(WHAT IS NEEDED) Filter task. Return each line of the material that holds the string "then".

=======

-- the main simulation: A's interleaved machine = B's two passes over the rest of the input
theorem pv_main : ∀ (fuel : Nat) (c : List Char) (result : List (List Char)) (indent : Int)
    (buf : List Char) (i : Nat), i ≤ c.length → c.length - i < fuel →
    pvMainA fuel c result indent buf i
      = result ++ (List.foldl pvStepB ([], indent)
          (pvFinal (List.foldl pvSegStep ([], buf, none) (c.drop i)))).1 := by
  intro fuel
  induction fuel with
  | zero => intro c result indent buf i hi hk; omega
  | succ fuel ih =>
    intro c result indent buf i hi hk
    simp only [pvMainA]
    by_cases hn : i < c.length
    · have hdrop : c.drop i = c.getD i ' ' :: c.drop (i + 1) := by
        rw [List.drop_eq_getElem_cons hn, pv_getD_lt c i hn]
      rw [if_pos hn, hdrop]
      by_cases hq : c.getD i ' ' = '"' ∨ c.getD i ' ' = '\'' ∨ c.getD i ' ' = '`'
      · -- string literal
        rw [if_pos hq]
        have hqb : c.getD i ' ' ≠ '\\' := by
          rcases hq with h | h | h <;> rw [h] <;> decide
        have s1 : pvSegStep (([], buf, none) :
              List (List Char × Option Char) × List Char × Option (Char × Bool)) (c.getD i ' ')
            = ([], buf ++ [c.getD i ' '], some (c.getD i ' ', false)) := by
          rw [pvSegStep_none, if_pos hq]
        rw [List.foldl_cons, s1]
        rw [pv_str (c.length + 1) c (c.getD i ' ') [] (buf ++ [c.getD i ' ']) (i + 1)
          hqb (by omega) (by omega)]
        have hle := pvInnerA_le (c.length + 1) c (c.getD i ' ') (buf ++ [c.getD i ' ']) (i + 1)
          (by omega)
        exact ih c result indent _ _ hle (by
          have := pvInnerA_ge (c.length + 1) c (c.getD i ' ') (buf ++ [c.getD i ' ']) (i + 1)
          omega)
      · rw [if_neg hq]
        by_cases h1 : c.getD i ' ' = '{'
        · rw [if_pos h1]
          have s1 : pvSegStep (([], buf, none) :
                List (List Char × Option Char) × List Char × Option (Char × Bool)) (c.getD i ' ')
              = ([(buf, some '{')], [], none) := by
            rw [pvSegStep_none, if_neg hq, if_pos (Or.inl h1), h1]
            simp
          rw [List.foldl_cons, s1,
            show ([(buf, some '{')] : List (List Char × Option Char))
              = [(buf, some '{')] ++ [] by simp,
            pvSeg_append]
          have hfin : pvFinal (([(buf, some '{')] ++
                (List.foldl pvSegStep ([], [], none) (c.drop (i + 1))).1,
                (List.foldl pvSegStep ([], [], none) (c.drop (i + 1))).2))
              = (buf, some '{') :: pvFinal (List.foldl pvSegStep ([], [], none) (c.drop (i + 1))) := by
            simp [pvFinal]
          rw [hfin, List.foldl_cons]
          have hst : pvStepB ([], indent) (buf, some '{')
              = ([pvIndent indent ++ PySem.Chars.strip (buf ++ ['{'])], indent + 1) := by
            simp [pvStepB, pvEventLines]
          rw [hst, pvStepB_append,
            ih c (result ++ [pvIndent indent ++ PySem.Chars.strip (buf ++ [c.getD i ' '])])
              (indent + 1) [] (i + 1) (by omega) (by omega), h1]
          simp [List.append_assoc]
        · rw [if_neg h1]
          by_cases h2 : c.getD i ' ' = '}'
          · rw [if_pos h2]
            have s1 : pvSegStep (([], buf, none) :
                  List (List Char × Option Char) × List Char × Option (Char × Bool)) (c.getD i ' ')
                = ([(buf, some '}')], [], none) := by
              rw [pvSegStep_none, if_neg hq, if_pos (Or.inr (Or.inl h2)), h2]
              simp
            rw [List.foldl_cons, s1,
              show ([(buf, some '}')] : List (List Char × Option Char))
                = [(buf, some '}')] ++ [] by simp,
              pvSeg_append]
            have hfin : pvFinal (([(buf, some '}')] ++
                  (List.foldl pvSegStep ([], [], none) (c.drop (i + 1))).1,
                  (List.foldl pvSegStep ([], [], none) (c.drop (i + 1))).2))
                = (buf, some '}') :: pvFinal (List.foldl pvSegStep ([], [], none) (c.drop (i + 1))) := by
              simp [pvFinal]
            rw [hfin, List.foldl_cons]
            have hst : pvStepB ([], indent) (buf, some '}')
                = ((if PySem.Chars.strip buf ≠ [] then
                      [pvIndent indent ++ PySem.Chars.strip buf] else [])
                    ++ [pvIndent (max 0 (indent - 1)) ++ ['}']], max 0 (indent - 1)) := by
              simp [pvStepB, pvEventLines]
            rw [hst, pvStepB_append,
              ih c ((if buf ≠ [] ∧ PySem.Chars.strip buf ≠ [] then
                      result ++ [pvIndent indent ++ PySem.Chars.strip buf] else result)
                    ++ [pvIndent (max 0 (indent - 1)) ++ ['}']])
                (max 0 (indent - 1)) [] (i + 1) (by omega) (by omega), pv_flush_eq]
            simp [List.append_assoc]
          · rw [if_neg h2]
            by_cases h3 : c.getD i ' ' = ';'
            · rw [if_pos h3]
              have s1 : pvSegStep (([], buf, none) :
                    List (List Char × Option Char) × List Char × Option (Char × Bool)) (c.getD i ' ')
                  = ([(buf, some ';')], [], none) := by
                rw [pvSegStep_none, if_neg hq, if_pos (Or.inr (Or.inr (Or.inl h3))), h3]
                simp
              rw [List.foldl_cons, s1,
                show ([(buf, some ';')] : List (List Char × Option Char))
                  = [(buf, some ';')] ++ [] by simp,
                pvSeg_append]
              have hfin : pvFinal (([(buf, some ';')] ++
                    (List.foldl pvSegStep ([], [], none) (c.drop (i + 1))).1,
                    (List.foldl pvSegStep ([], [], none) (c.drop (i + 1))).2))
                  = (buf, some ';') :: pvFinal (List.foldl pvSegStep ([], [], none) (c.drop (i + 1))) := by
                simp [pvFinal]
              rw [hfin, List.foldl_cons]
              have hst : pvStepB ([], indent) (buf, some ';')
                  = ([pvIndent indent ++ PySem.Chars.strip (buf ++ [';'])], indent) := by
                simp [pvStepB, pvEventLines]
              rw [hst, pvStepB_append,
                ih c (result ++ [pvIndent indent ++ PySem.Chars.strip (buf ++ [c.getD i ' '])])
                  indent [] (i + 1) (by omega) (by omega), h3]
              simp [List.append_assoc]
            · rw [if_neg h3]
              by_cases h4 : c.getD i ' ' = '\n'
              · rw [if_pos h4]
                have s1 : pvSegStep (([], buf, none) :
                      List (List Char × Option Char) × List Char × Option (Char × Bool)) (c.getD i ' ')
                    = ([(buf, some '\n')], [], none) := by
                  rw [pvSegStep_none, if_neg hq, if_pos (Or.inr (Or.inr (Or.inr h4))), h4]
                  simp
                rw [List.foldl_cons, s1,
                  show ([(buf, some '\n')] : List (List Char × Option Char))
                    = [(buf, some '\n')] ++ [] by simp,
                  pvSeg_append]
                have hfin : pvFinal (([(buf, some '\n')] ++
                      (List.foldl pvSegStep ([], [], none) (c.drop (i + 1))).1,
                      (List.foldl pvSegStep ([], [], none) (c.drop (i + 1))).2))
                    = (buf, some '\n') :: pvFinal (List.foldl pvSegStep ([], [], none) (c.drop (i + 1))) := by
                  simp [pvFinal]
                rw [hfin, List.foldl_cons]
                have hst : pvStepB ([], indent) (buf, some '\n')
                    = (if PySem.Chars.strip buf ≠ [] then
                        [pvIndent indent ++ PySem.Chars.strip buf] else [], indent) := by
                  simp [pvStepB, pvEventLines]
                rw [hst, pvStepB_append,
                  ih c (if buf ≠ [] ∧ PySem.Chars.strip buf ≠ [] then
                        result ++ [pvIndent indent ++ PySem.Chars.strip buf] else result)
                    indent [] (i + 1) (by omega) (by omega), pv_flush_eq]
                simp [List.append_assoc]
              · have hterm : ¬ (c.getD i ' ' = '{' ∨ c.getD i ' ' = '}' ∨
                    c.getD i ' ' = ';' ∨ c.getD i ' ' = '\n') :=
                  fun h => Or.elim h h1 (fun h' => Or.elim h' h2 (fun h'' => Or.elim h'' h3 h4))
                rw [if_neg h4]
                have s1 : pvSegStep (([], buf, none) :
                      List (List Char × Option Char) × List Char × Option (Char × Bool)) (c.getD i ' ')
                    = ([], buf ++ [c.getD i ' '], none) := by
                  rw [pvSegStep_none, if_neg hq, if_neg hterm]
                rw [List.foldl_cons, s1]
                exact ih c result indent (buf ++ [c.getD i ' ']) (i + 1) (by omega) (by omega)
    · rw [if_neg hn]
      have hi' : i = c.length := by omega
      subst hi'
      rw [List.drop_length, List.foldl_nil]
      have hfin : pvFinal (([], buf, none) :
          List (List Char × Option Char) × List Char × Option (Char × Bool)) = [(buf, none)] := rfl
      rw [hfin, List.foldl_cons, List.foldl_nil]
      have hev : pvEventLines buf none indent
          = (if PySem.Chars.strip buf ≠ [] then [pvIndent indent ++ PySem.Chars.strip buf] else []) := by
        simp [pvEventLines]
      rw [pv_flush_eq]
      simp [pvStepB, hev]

=======

(RESULT OF THE EXERCISE)
                = ((if PySem.Chars.strip buf ≠ [] then
              ih c ((if buf ≠ [] ∧ PySem.Chars.strip buf ≠ [] then
                    = (if PySem.Chars.strip buf ≠ [] then
                  ih c (if buf ≠ [] ∧ PySem.Chars.strip buf ≠ [] then
          = (if PySem.Chars.strip buf ≠ [] then [pvIndent indent ++ PySem.Chars.strip buf] else []) := by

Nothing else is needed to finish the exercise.